There’s a lot of debris clogging this harbor, metaphorically speaking. Something has to give.

I’ve been reading a new book called “Seven-Tenths: Love, Piracy, and Science at Sea,” by David Fisichella. He writes about the ocean’s many layers of currents, the volume of water in each current, temperature, speed, salinity, water density. There’s even a special nomenclature (Sverdrup) for describing water volume because there’s so much of it. That book had me thinking as I slogged through my 8 a.m. run on Sunday. It was 78 degrees, 62 percent humidity, and the Hudson River Parkway smelled like the inside of an exhaust pipe.

Nature is where I get my best lessons and I never have to look that hard.

Oceans are deep, vast and complex organisms. Sometimes I sit on my Rockport deck, as I did the other night, and look out over an Atlantic Ocean so flat and still I cannot believe a wave could be tweaked out of that expansive lethargy. Air’s movement across the surface abrades, piques, teases ripples that join other ripples. Waves crash at our feet. That’s all just surface activity responding to external forces.

Fisichella tells us that waves can travel in opposition to current direction. Rogue waves — unexpectedly large and powerful aberrant waves — derive from this phenomenon and they can be troublesome.

So, too, women’s internal workings and surface responses can be at odds. I speak of women of my generation. We grew up feeling responsible for our fellow man and woman. From that orientation, many of us find ourselves striving for unity, harmony and compassion among friends, family and colleagues.

It’s not easy being nice all the time. I, like others, have engaged in a long and frustrating struggle to reconcile opposing forces: my valued role as humanitarian vs. my responsibility to my singular voice.

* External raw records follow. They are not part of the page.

-- pv_equiv track=rewrite | github.com/gbusch/AdventOfCode | 2022/day10.py | get_signal_strengths
-- ===== SOURCE A (Python) =====
-- def get_signal_strengths(input_str):
--     x = [
--         1,
--     ]
--     for i, line in enumerate(input_str.splitlines()):
--         x.append(x[-1])
--         if line.startswith("addx"):
--             _, step = line.split()
--             x.append(x[-1] + int(step))
--     return x
-- ===== SOURCE B (Python) =====
-- def get_signal_strengths(input_str):
--     # Pass 1: a flat table of per-cycle register deltas (noop -> [0], addx v -> [0, v]).
--     deltas = []
--     for line in input_str.splitlines():
--         deltas.append(0)
--         if line.startswith("addx"):
--             _, step = line.split()
--             deltas.append(int(step))
--     # Pass 2: prefix sums of the deltas starting from 1.
--     n = 1
--     out = [1]
--     for d in deltas:
--         n += d
--         out.append(n)
--     return out
-- ===== Notes on version B (the rewrite author's own statement) =====
-- stated objective: alternative
-- what changed: B replaces A's single loop that threads the register history through x[-1] reads and conditional double-appends by a two-pass decomposition: first build a flat per-cycle delta table, then produce the register sequence as a prefix-sum scan over it.
import Mathlib
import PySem

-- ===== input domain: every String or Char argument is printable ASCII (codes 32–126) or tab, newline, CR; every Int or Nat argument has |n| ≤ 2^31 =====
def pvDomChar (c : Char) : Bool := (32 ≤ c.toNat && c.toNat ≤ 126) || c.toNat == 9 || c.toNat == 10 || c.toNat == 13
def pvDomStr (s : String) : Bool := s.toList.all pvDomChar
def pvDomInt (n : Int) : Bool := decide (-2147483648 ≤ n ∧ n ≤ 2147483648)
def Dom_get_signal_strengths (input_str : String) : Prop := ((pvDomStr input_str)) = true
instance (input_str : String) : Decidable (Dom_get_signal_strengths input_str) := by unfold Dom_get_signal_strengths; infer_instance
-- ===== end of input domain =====

-- B replaces A's threaded-accumulator loop by a two-pass decomposition (per-cycle delta
-- table, then a prefix-sum scan); same cost, no speed claim.


-- ===== PORT A =====
-- A's loop body: append x[-1]; on an addx line also append x[-1] + int(step).
-- Where Python raises ValueError (split ≠ 2 tokens, or int(step) fails) the port
-- leaves x unchanged; Pre_ excludes exactly those inputs.
def pvStepA (x : List Int) (line : String) : List Int :=
  let x1 := x ++ [PySem.List.pyGetD x (-1) 0]
  if PySem.Str.startswith line "addx" then
    match PySem.Str.split₀ line with
    | [_, step] =>
      match PySem.Int.ofStr? step with
      | some n => x1 ++ [PySem.List.pyGetD x1 (-1) 0 + n]
      | none => x1
    | _ => x1
  else x1

def get_signal_strengths (input_str : String) : List Int :=
  (PySem.Str.splitlines input_str).foldl pvStepA [1]

-- ===== PORT B =====
-- B pass 1 loop body: append 0; on an addx line also append int(step) (same raise cases).
def pvStepD (ds : List Int) (line : String) : List Int :=
  let ds1 := ds ++ [0]
  if PySem.Str.startswith line "addx" then
    match PySem.Str.split₀ line with
    | [_, step] =>
      match PySem.Int.ofStr? step with
      | some n => ds1 ++ [n]
      | none => ds1
    | _ => ds1
  else ds1

-- B pass 2 loop body: running sum n, output list out.
def pvScanStep (p : Int × List Int) (d : Int) : Int × List Int :=
  (p.1 + d, p.2 ++ [p.1 + d])

def get_signal_strengths_alt (input_str : String) : List Int :=
  let deltas := (PySem.Str.splitlines input_str).foldl pvStepD []
  (deltas.foldl pvScanStep (1, [1])).2

-- ===== PRECONDITION & SPEC =====
-- Pre_ excludes exactly the inputs on which Python A raises ValueError: a line starting
-- with "addx" whose split() does not yield exactly two tokens, or whose second token
-- int() rejects. (B raises identically there.)
def Pre_get_signal_strengths (input_str : String) : Prop :=
  ((PySem.Str.splitlines input_str).all (fun line =>
    !PySem.Str.startswith line "addx" ||
    (match PySem.Str.split₀ line with
     | [_, step] => (PySem.Int.ofStr? step).isSome
     | _ => false))) = true
instance (input_str : String) : Decidable (Pre_get_signal_strengths input_str) := by
  unfold Pre_get_signal_strengths; infer_instance

def pvWitness_get_signal_strengths : String := "noop\naddx 3\naddx -5"

def Spec_get_signal_strengths (input_str : String) (out : List Int) : Prop :=
  out = get_signal_strengths_alt input_str
instance (input_str : String) (out : List Int) : Decidable (Spec_get_signal_strengths input_str out) := by
  unfold Spec_get_signal_strengths; infer_instance

-- ===== CLAIM (what is proved, stated in full; the proofs are below) =====
def Claim_equal_get_signal_strengths : Prop :=
  ∀ (input_str : String), Dom_get_signal_strengths input_str →
    Pre_get_signal_strengths input_str →
    Spec_get_signal_strengths input_str (get_signal_strengths input_str)

-- ===== LEMMAS AND PROOFS =====

-- the per-line delta block B's pass 1 appends for one line
def pvDelta (line : String) : List Int :=
  0 :: (if PySem.Str.startswith line "addx" then
          match PySem.Str.split₀ line with
          | [_, step] =>
            match PySem.Int.ofStr? step with
            | some n => [n]
            | none => []
          | _ => []
        else [])

lemma pvStepD_eq (ds : List Int) (line : String) :
    pvStepD ds line = ds ++ pvDelta line := by
  unfold pvStepD pvDelta
  split
  · split
    · split <;> simp
    · simp
  · simp

lemma foldl_pvStepD (lines : List String) (ds : List Int) :
    lines.foldl pvStepD ds = ds ++ lines.flatMap pvDelta := by
  induction lines generalizing ds with
  | nil => simp
  | cons l ls ih => simp [List.foldl_cons, pvStepD_eq, ih]

lemma pvGetD_append_two (xs : List Int) (a b : Int) :
    PySem.List.pyGetD (xs ++ [a, b]) (-1) 0 = b := by
  rw [show xs ++ [a, b] = (xs ++ [a]) ++ [b] by simp]
  exact PySem.List.pyGetD_neg_one_append_singleton _ _ _

-- one line of A's loop equals scanning its delta block
lemma pvStep_line (x : List Int) (line : String) (n : Int)
    (hn : PySem.List.pyGetD x (-1) 0 = n) :
    (pvDelta line).foldl pvScanStep (n, x) =
      (PySem.List.pyGetD (pvStepA x line) (-1) 0, pvStepA x line) := by
  unfold pvDelta pvStepA
  split
  · split
    · split
      · simp [pvScanStep, hn, PySem.List.pyGetD_neg_one_append_singleton, pvGetD_append_two]
      · simp [pvScanStep, hn, PySem.List.pyGetD_neg_one_append_singleton]
    · simp [pvScanStep, hn, PySem.List.pyGetD_neg_one_append_singleton]
  · simp [pvScanStep, hn, PySem.List.pyGetD_neg_one_append_singleton]

-- main invariant: A's fold equals B's scan over the flat delta table
lemma pvMain (lines : List String) (x : List Int) (n : Int)
    (hn : PySem.List.pyGetD x (-1) 0 = n) :
    (lines.flatMap pvDelta).foldl pvScanStep (n, x) =
      (PySem.List.pyGetD (lines.foldl pvStepA x) (-1) 0, lines.foldl pvStepA x) := by
  induction lines generalizing x n with
  | nil => simp [hn]
  | cons l ls ih =>
    rw [List.flatMap_cons, List.foldl_append, pvStep_line x l n hn,
        List.foldl_cons, ih _ _ rfl]

-- ===== VERDICT (by name: the statement is the Claim_ definition above) =====
theorem get_signal_strengths_spec : Claim_equal_get_signal_strengths := by
  intro s _ _
  unfold Spec_get_signal_strengths get_signal_strengths get_signal_strengths_alt
  simp only [foldl_pvStepD, List.nil_append]
  rw [pvMain _ [1] 1 (by decide)]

Does this sound familiar? Like something in assertiveness training we never really caught on to the first time we heard it in the early ’70s? Only a year or so ago I heard Gloria Steinem and Suzanne Braun Levine admit to a large Barnes & Noble crowd that they still had trouble saying “no.”

Saying ‘no’ — code for direct communication — feels counter-community.

About a year ago I met one of my clients in a train station. I was just coming into Boston from New York City and, after weeks of doing business by telephone, we were going to have lunch and discuss face-to-face the events we were planning to promote his new documentary film.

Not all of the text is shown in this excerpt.